Hello Debrati, Thank you for sharing such a informative post. I have couple of questions: How good is this in dealing with outilers? Should we treat them before applying Boruta? For categorical variables, should we create dummy variables and run Boruta or before creating any dummy variables should we run? Thanks,
Good article. Wanted to run this code and play around, but could not find the data set for download. Could you share the data set in anyway?
Hi everybody, I was trying to download the dataset used in this tutorial but I couldn't find it. Could someone help me, please? On another hand, I don´t know if it is right to ask you by this way, but I was working on a dataset which has many features related each other, it is a data set of cutting tools machines, I aim to get a model to predict some cutting parameters, thus I was trying to apply something to analyze the importance of each feature, not only to reduce them, also to understand their impact to my results. I am quite sure if random forest or Boruta could they help me because I m not looking for a tree decision. Could someone give an advice about this? Thank so much
This appears to be just what I need. Thanks so much. Any updates or other packages that may have come over the past year? Thanks again, Stephen
Hello, Great articles. Thanks for sharing!
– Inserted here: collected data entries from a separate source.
-- pv_equiv track=rewrite | github.com/Abhimanyu-dev/ICG | prediction (2).py | calc_8_sums
-- ===== SOURCE A (Python) =====
-- grid_loc_to_sum_indexes = {
--     (0, 0): [0, 3, 7],
--     (0, 1): [0, 4],
--     (0, 2): [0, 5, 6],
--     (1, 0): [1, 3],
--     (1, 1): [1, 4, 6, 7],
--     (1, 2): [1, 5],
--     (2, 0): [2, 3, 6],
--     (2, 1): [2, 4],
--     (2, 2): [2, 5, 7]
-- }
--
-- def calc_8_sums(grid):
--     grid_sums = [0, 0, 0, 0, 0, 0, 0, 0, 0]
--
--     for i in range(3):
--         for j in range(3):
--
--             grid_sums[8] += grid[i][j]
--             for x in grid_loc_to_sum_indexes[(i, j)]:
--                 grid_sums[x] += grid[i][j]
--
--     return grid_sums
-- ===== SOURCE B (Python) =====
-- def calc_8_sums(grid):
--     r0, r1, r2 = grid[0], grid[1], grid[2]
--     row0 = r0[0] + r0[1] + r0[2]
--     row1 = r1[0] + r1[1] + r1[2]
--     row2 = r2[0] + r2[1] + r2[2]
--     return [
--         row0,
--         row1,
--         row2,
--         r0[0] + r1[0] + r2[0],
--         r0[1] + r1[1] + r2[1],
--         r0[2] + r1[2] + r2[2],
--         r0[2] + r1[1] + r2[0],
--         r0[0] + r1[1] + r2[2],
--         row0 + row1 + row2,
--     ]
-- ===== Notes on version B (the rewrite author's own statement) =====
-- stated objective: simpler
-- what changed: Replaces the per-cell scatter loop driven by a (row,col)->sum-indexes lookup table with nine direct closed-form sums (rows, columns, diagonals, grand total), dropping the table and the mutable accumulator entirely.
import Mathlib
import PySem

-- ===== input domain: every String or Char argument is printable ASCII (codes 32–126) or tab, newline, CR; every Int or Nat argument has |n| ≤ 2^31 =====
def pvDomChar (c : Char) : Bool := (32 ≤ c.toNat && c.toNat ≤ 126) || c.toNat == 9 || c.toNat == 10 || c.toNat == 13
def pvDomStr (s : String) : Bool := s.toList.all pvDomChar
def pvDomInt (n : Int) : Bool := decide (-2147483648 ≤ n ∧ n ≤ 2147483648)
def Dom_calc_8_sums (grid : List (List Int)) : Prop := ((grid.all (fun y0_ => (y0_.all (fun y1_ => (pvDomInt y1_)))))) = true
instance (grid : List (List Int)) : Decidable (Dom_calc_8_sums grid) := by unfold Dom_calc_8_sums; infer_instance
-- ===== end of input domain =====

-- B replaces A's table-driven per-cell scatter loop with nine direct closed-form sums (simpler; same cost).

-- ===== PORT A =====
-- the module-level lookup table, as a PySem.Dict built in source order
def grid_loc_to_sum_indexes : PySem.Dict (Int × Int) (List Int) :=
  ((((((((PySem.Dict.empty.insert (0, 0) [0, 3, 7]).insert (0, 1) [0, 4]).insert
    (0, 2) [0, 5, 6]).insert (1, 0) [1, 3]).insert (1, 1) [1, 4, 6, 7]).insert
    (1, 2) [1, 5]).insert (2, 0) [2, 3, 6]).insert (2, 1) [2, 4]).insert (2, 2) [2, 5, 7]

-- grid[i][j]; default never used under Pre_
def cellA (grid : List (List Int)) (i j : Int) : Int :=
  PySem.List.pyGetD (PySem.List.pyGetD grid i []) j 0

-- grid_sums[x] += v
def bump (sums : List Int) (x : Int) (v : Int) : List Int :=
  PySem.List.pySetD sums x (PySem.List.pyGetD sums x 0 + v)

def calc_8_sums (grid : List (List Int)) : List Int :=
  (PySem.List.pyRange 0 3 1).foldl (fun sums i =>
    (PySem.List.pyRange 0 3 1).foldl (fun sums j =>
      let v := cellA grid i j
      let sums := bump sums 8 v
      (grid_loc_to_sum_indexes.getD (i, j) []).foldl (fun sums x => bump sums x v) sums)
      sums)
    [0, 0, 0, 0, 0, 0, 0, 0, 0]

-- ===== PORT B =====
def calc_8_sums_alt (grid : List (List Int)) : List Int :=
  let r0 := PySem.List.pyGetD grid 0 []
  let r1 := PySem.List.pyGetD grid 1 []
  let r2 := PySem.List.pyGetD grid 2 []
  let row0 := PySem.List.pyGetD r0 0 0 + PySem.List.pyGetD r0 1 0 + PySem.List.pyGetD r0 2 0
  let row1 := PySem.List.pyGetD r1 0 0 + PySem.List.pyGetD r1 1 0 + PySem.List.pyGetD r1 2 0
  let row2 := PySem.List.pyGetD r2 0 0 + PySem.List.pyGetD r2 1 0 + PySem.List.pyGetD r2 2 0
  [ row0, row1, row2,
    PySem.List.pyGetD r0 0 0 + PySem.List.pyGetD r1 0 0 + PySem.List.pyGetD r2 0 0,
    PySem.List.pyGetD r0 1 0 + PySem.List.pyGetD r1 1 0 + PySem.List.pyGetD r2 1 0,
    PySem.List.pyGetD r0 2 0 + PySem.List.pyGetD r1 2 0 + PySem.List.pyGetD r2 2 0,
    PySem.List.pyGetD r0 2 0 + PySem.List.pyGetD r1 1 0 + PySem.List.pyGetD r2 0 0,
    PySem.List.pyGetD r0 0 0 + PySem.List.pyGetD r1 1 0 + PySem.List.pyGetD r2 2 0,
    row0 + row1 + row2 ]

-- ===== PRECONDITION & SPEC =====
-- A raises IndexError unless the grid has at least 3 rows whose first three rows each have at least 3 entries
def Pre_calc_8_sums (grid : List (List Int)) : Prop :=
  3 ≤ grid.length ∧ ∀ row ∈ grid.take 3, 3 ≤ row.length
instance (grid : List (List Int)) : Decidable (Pre_calc_8_sums grid) := by
  unfold Pre_calc_8_sums; infer_instance

def pvWitness_calc_8_sums : List (List Int) := [[1, 2, 3], [4, 5, 6], [7, 8, 9]]

def Spec_calc_8_sums (grid : List (List Int)) (out : List Int) : Prop := out = calc_8_sums_alt grid
instance (grid : List (List Int)) (out : List Int) : Decidable (Spec_calc_8_sums grid out) := by unfold Spec_calc_8_sums; infer_instance

-- ===== CLAIM (what is proved, stated in full; the proofs are below) =====
def Claim_equal_calc_8_sums : Prop := ∀ (grid : List (List Int)), Dom_calc_8_sums grid → Pre_calc_8_sums grid → Spec_calc_8_sums grid (calc_8_sums grid)

-- ===== LEMMAS AND PROOFS =====
theorem main_eval (a b c d e f g h i : Int) (t0 t1 t2 : List Int) (rest : List (List Int)) :
    calc_8_sums ((a :: b :: c :: t0) :: (d :: e :: f :: t1) :: (g :: h :: i :: t2) :: rest)
      = calc_8_sums_alt ((a :: b :: c :: t0) :: (d :: e :: f :: t1) :: (g :: h :: i :: t2) :: rest) := by
  simp [calc_8_sums, calc_8_sums_alt, cellA, bump, grid_loc_to_sum_indexes,
    PySem.List.pyRange_one, List.range_succ, PySem.List.pyGetD,
    PySem.List.pyGet?_of_nonneg, PySem.List.pySetD_of_nonneg,
    PySem.Dict.getD, PySem.Dict.get?, PySem.Dict.insert, PySem.Dict.empty]
  ring_nf

-- ===== VERDICT (by name: the statement is the Claim_ definition above) =====
theorem calc_8_sums_spec : Claim_equal_calc_8_sums := by
  intro grid _ hpre
  obtain ⟨hlen, hrows⟩ := hpre
  match grid, hlen with
  | r0 :: r1 :: r2 :: rest, _ =>
    have h0 := hrows r0 (by simp)
    have h1 := hrows r1 (by simp)
    have h2 := hrows r2 (by simp)
    match r0, h0 with
    | a :: b :: c :: t0, _ =>
    match r1, h1 with
    | d :: e :: f :: t1, _ =>
    match r2, h2 with
    | g :: h :: i :: t2, _ =>
      exact main_eval a b c d e f g h i t0 t1 t2 rest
Can't find the dataset in the link provided. Can you please share the dataset so that I can do this hands on ?
How do you compare this with the one done by RandomForest? Thank you
Great write up Debarthi... Found the article very informative and lucid explanation. Though I have one question.. I am working on problem set having 2489 attributes. I am planning to use nnets to predict the output variable. If I have to apply Boruta on the dataset ( for which underlying algo is random forest) , how will the model behave. Though i will be trying it out , but wanted to know if you can throw some light on it . Any help is appreciated. Thanks
Great write up Debarthi... Found the article very informative and lucid explanation. Though I have one question.. I am working on problem set having 2489 attributes. I am planning to use nnets to predict the output variable. If I have to apply Boruta on the dataset ( for which underlying algo is random forest) , how will the model behave. Though i will be trying it out , but wanted to know if you can throw some light on it . Your help is appreciated. Thanks
Can anyone please describe what the upper and lower bar correspond for in that plot? And also what is the bold line within each box?
I used both Boruta and rfe feature selection method on the kaggle titanic dataset. To my surprise Boruta declared all the predictors as important while rfe picked up only 4 out of 8 variables. I built a rf model using both suggestions and the rfe method gave me a better model compared to boruta. Is there any reason for such behaviour ?
Thank you for this great explanation of two different feature selection algorithms. However, just because RFE selected only 1 feature out of 11 while boruta selected 6 features, doesn't mean that boruta is superior. I wished you developed two different models using both RFE's and boruta's features then compared their accuracy or another metric in order to see which is better. Best regards,
Dear Debarati; Great article, really helpful but the data link isn't working anymore, can you please upload another link, again thank you Debarati
Can somebody send the training data for this problem!
Hi Ashay, You can download the dataset from this link.
Wow, great wrap up. Probably all the needed to jump start knowledge in the one place and served in a comprehensive way. Many thanks!